No problems when running cron at this point.
But when i push the "Refresh browscap data"-button the status remains on Never fetched?
PS: Could you upload the patched browscap.install and import.inc files here?
Maybe i did something wrong...:)
Comment #59
AohRveTPV CreditAttribution: AohRveTPV commentedAny errors in the Drupal watchdog? PHP errors in the web server log?
The request could be timing out before completion.
Done.
Comment #60
VBN CreditAttribution: VBN as a volunteer commentedOk AohRveTPV,
Thank you so very much.
I replaced my files in the module with your uploaded ones.
Working like a charm! i refreshed and i have version 6002 now.
So it was my faulty patch replacement...(tsss, i really need to use Cygwin)
I can confirm that patch #44 is working.
You should throw in production stage.
Great stuff you share here!
Comment #61
AohRveTPV CreditAttribution: AohRveTPV commentedReviewing #44 I found at least two mistakes in comments. Will fix.
Also want to add type hinting to the new functions.
Comment #62
AohRveTPV CreditAttribution: AohRveTPV commentedChanges:
1. Clarify/fix a comment.
2. Fix apparent error in parsing data with PHP <5.3.
Need to test the second change.
Comment #63
AohRveTPV CreditAttribution: AohRveTPV commentedGreat, thanks for reporting back that it is working.
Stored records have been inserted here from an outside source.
theorem pvEarliest_fold (t : List Char) (n i : Nat) (hn : n = t.length) (hi : i ≤ t.length)
    (qs : List (List Char)) :
    ∀ (nxt0 : PySem.Dict (List Char) Int) (acc0 : Option (Nat × List Char)) (b : Int)
      (bq : Option (List Char)),
      PvInv t n i nxt0 →
      (match acc0 with
       | none => b = (n : Int) + 1 ∧ bq = none
       | some pr => b = ((pr.1 + i : Nat) : Int) ∧ bq = some pr.2 ∧ pr.1 + i ≤ n) →
      ∃ nxt', qs.foldl (fun st q =>
          let (nxt, best, bestq) := st
          let (p, nxt') := pvFindNext t n nxt i q
          if p < best then (nxt', p, some q) else (nxt', best, bestq)) (nxt0, b, bq)
        = (nxt',
           match qs.foldl (pvEmStep (t.drop i)) acc0 with
           | none => ((n : Int) + 1, none)
           | some pr => (((pr.1 + i : Nat) : Int), some pr.2))
        ∧ PvInv t n i nxt' := by
  induction qs with
  | nil =>
    intro nxt0 acc0 b bq hInv hrel
    refine ⟨nxt0, ?_, hInv⟩
    rw [List.foldl_nil, List.foldl_nil]
    cases acc0 with
    | none => obtain ⟨hb, hbq⟩ := hrel; rw [hb, hbq]
    | some pr => obtain ⟨hb, hbq, _⟩ := hrel; rw [hb, hbq]
  | cons q qs ih =>
    intro nxt0 acc0 b bq hInv hrel
    rw [List.foldl_cons, List.foldl_cons]
    obtain ⟨nxt1, hfn, hInv1⟩ := pvFindNext_eq t n i nxt0 hInv q
    simp only [hfn]
    cases hfo : pvFo (t.drop i) q with
    | none =>
      have hval : pvVal t n i q = (n : Int) + 1 := by
        unfold pvVal
        rw [pvFoF_drop t q i hi, hfo]
        rfl
      have hnew : pvEmStep (t.drop i) acc0 q = acc0 := by
        unfold pvEmStep; rw [hfo]
      rw [hnew]
      have hnlt : ¬ pvVal t n i q < b := by
        cases acc0 with
        | none => obtain ⟨hb, _⟩ := hrel; rw [hb, hval]; omega
        | some pr =>
          obtain ⟨hb, _, hle⟩ := hrel
          rw [hb, hval]
          have : ((pr.1 + i : Nat) : Int) ≤ (n : Int) := by exact_mod_cast hle
          omega
      rw [if_neg hnlt]
      exact ih nxt1 acc0 b bq hInv1 hrel
    | some p0 =>
      have hval : pvVal t n i q = ((p0 + i : Nat) : Int) := by
        unfold pvVal
        rw [pvFoF_drop t q i hi, hfo]
        rfl
      have hle0 : p0 + q.length + i ≤ t.length := by
        have := pvFo_le (t.drop i) q p0 hfo
        rw [List.length_drop] at this
        omega
      cases acc0 with
      | none =>
        obtain ⟨hb, hbq⟩ := hrel
        have hlt : pvVal t n i q < b := by
          rw [hb, hval]
          have : ((p0 + i : Nat) : Int) ≤ (n : Int) := by
            subst hn; exact_mod_cast by omega
          omega
        rw [if_pos hlt]
        have hnew : pvEmStep (t.drop i) none q = some (p0, q) := by
          unfold pvEmStep; rw [hfo]
        rw [hnew]
        apply ih nxt1 (some (p0, q)) _ _ hInv1
        exact ⟨hval, rfl, by omega⟩
      | some pr =>
        obtain ⟨hb, hbq, hle⟩ := hrel
        have hnew : pvEmStep (t.drop i) (some pr) q
            = if p0 < pr.1 then some (p0, q) else some pr := by
          unfold pvEmStep; rw [hfo]
        by_cases hlt : p0 < pr.1
        · have hblt : pvVal t n i q < b := by
            rw [hb, hval]
            exact_mod_cast by omega
          rw [if_pos hblt, hnew, if_pos hlt]
          apply ih nxt1 (some (p0, q)) _ _ hInv1
          exact ⟨hval, rfl, by omega⟩
        · have hbge : ¬ pvVal t n i q < b := by
            rw [hb, hval]
            have : ((pr.1 + i : Nat) : Int) ≤ ((p0 + i : Nat) : Int) := by
              exact_mod_cast by omega
            omega
          rw [if_neg hbge, hnew, if_neg hlt]
          exact ih nxt1 (some pr) b bq hInv1 ⟨hb, hbq, hle⟩
  
theorem pvEarliest_eq (t : List Char) (n i : Nat) (nxt : PySem.Dict (List Char) Int)
    (hn : n = t.length) (hi : i ≤ t.length) (hInv : PvInv t n i nxt)
    (qs : List (List Char)) :
    ∃ nxt', pvEarliest t n (i : Int) qs nxt
        = (nxt',
           match pvEm (t.drop i) qs with
           | none => ((n : Int) + 1, none)
           | some pr => (((pr.1 + i : Nat) : Int), some pr.2))
      ∧ PvInv t n i nxt' := by
  unfold pvEarliest pvEm
  exact pvEarliest_fold t n i hn hi qs nxt none ((n : Int) + 1) none hInv ⟨rfl, rfl⟩

theorem pvEm_mem (t : List Char) (qs : List (List Char)) (p : Nat) (q : List Char)
    (h : pvEm t qs = some (p, q)) : q ∈ qs ∧ pvFo t q = some p := by
  have hok := pvEm_ok t qs
  rw [h] at hok
  obtain ⟨_, hf⟩ := hok
  refine ⟨List.mem_of_find?_eq_some hf, ?_⟩
  have := List.find?_some hf
  simpa using this

-- ---- the simulation: A's stack machine ≡ B's index scan ----

theorem pv_stack_last (d : Nat) :
    (PyStates.OUTSIDE :: List.replicate d PyStates.IN_SQ).getLast?
      = some (if d = 0 then PyStates.OUTSIDE else PyStates.IN_SQ) := by
  cases d with
  | zero => rfl
  | succ k =>
    rw [List.replicate_succ',
      show PyStates.OUTSIDE :: (List.replicate k PyStates.IN_SQ ++ [PyStates.IN_SQ])
        = (PyStates.OUTSIDE :: List.replicate k PyStates.IN_SQ) ++ [PyStates.IN_SQ] from rfl,
      List.getLast?_concat]
    simp
-- pv_equiv track=rewrite | github.com/njmuggio/aoc2024 | 22/p2.py | build_signal_map
-- ===== SOURCE A (Python) =====
-- def build_signal_map(seed, iters):
--   cost_history = [None, None, None, None, seed % 10]
--   signal_map = {}
--   for i in range(iters):
--     seed = (seed ^ (seed << 6)) & 0xFFFFFF
--     seed = ((seed >> 5) ^ seed) & 0xFFFFFF
--     seed = ((seed << 11) ^ seed) & 0xFFFFFF
--
--     cost_history[0] = cost_history[1]
--     cost_history[1] = cost_history[2]
--     cost_history[2] = cost_history[3]
--     cost_history[3] = cost_history[4]
--     cost_history[4] = seed % 10
--
--     if i >= 3 and seed % 10 > 0:
--       a = cost_history[1] - cost_history[0]
--       b = cost_history[2] - cost_history[1]
--       c = cost_history[3] - cost_history[2]
--       d = cost_history[4] - cost_history[3]
--       if a not in signal_map:
--         signal_map[a] = {}
--       if b not in signal_map[a]:
--         signal_map[a][b] = {}
--       if c not in signal_map[a][b]:
--         signal_map[a][b][c] = {}
--       if d not in signal_map[a][b][c]:
--         signal_map[a][b][c][d] = seed % 10
--   return signal_map
-- ===== SOURCE B (Python) =====
-- def build_signal_map(seed, iters):
--   prices = [seed % 10]
--   for _ in range(iters):
--     seed = (seed ^ (seed << 6)) & 0xFFFFFF
--     seed = ((seed >> 5) ^ seed) & 0xFFFFFF
--     seed = ((seed << 11) ^ seed) & 0xFFFFFF
--     prices.append(seed % 10)
--   signal_map = {}
--   for j in range(4, len(prices)):
--     if prices[j] > 0:
--       a = prices[j - 3] - prices[j - 4]
--       b = prices[j - 2] - prices[j - 3]
--       c = prices[j - 1] - prices[j - 2]
--       d = prices[j] - prices[j - 1]
--       signal_map.setdefault(a, {}).setdefault(b, {}).setdefault(c, {}).setdefault(d, prices[j])
--   return signal_map
-- ===== Notes on version B (the rewrite author's own statement) =====
-- stated objective: alternative
-- what changed: A interleaves PRNG stepping, a 5-slot sliding cost-history and first-seen nested-dict insertion in one loop; B decomposes it into two passes: first collect the whole price sequence into a list, then slide a window over indices 4..len-1 and insert each positive-price window via a setdefault chain.
import Mathlib
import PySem
-- pv_equiv track=rewrite | github.com/PyLearnHub/PythonEvalution2024 | chemical_formula.py | chemical_formula
-- ===== SOURCE A (Python) =====
-- def sort_the_formula(formula):
--         s = ""
--         chemical_list = list(formula)
--         sort_list = sorted(chemical_list)
--         for char in sort_list:
--                 if char.isupper():
--                         s += char
--                         index = chemical_list.index(char)
--                         if index != len(chemical_list) - 1:
--                                 if chemical_list[index + 1].isdigit() or chemical_list[index + 1].islower():
--                                         s += chemical_list[index + 1]
--         return s
--
-- def chemical_formula(formula):
--         if '(' not in formula:
--                 return sort_the_formula(formula)
--         else:
--                 st = formula[:formula.index('(')]
--                 st2 = formula[formula.index('(') + 1: formula.index(')')]
--                 st3 = ""
--                 for ele in st2:
--                         ele += formula[formula.index(')') + 1]
--                         st3 += ele
--                 return sort_the_formula(st + st3)
-- ===== SOURCE B (Python) =====
-- def chemical_formula(formula):
--     # preprocessing of one parenthesised group, as in the original
--     if '(' in formula:
--         i = formula.index('(')
--         j = formula.index(')')
--         inner = formula[i + 1:j]
--         s = formula[:i]
--         if inner:
--             mult = formula[j + 1]
--             for c in inner:
--                 s += c + mult
--     else:
--         s = formula
--     # one left-to-right pass: per distinct uppercase letter, its first-occurrence
--     # unit and its number of occurrences
--     units = {}
--     counts = {}
--     for idx, c in enumerate(s):
--         if c.isupper():
--             counts[c] = counts.get(c, 0) + 1
--             if c not in units:
--                 nxt = s[idx + 1] if idx + 1 < len(s) else ''
--                 units[c] = c + nxt if (nxt.isdigit() or nxt.islower()) else c
--     return ''.join(units[c] * counts[c] for c in sorted(units))
-- ===== Notes on version B (the rewrite author's own statement) =====
-- stated objective: alternative
-- what changed: Instead of sorting the whole character list and doing a linear .index scan for every uppercase occurrence, B makes one left-to-right pass building a dict of each distinct uppercase letter's first-occurrence unit and a dict of occurrence counts, then emits unit*count over the sorted dict keys.
import Mathlib
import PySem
The Git for Windows installer includes MinGW, which provides a Unix-like shell. In that shell you can apply a patch using
git apply -v foo.patch
. It probably also includesdiff
, which can also be used to apply a patch.Comment #64
VBN CreditAttribution: VBN as a volunteer commentedThx, meanwhile i found that Netbeans provides a nice easy way to patch.
Comment #65
AohRveTPV CreditAttribution: AohRveTPV commentedWould like to just remove the PHP <5.3 code because it seems useless and I cannot find an easy way to test it:
#2509122: Remove PHP 5.2 or earlier support
Comment #66
izmeez CreditAttribution: izmeez commentedRegarding 6.x further to comment #35 and patch in #21, now after 2 months cron is choking with memory exhausted.
Comment #67
AohRveTPV CreditAttribution: AohRveTPV commentedThanks for the update, izmeez. It looks like the Browscap project changed the JSON file to have the same data as the full INI file:
https://github.com/browscap/browscap/pull/594
This change approximately doubled the size of the file and proportionally increased the memory usage. Previously the JSON file contained the same data as the standard INI file, which is currently used by unpatched Browscap.
So, the patches in #14 and #21 are no longer useful. The approach used by the 7.x-2.x patch in #62 should still work. It could be ported to 6.x-2.x.
As a hack, you could change the URL used in
import.inc
to that of the "lite" INI file:Change:
http://browscap.org/stream?q=PHP_BrowsCapINI
To:
http://browscap.org/stream?q=Lite_PHP_BrowsCapINI
That should work if the "lite" file contains the properties you need.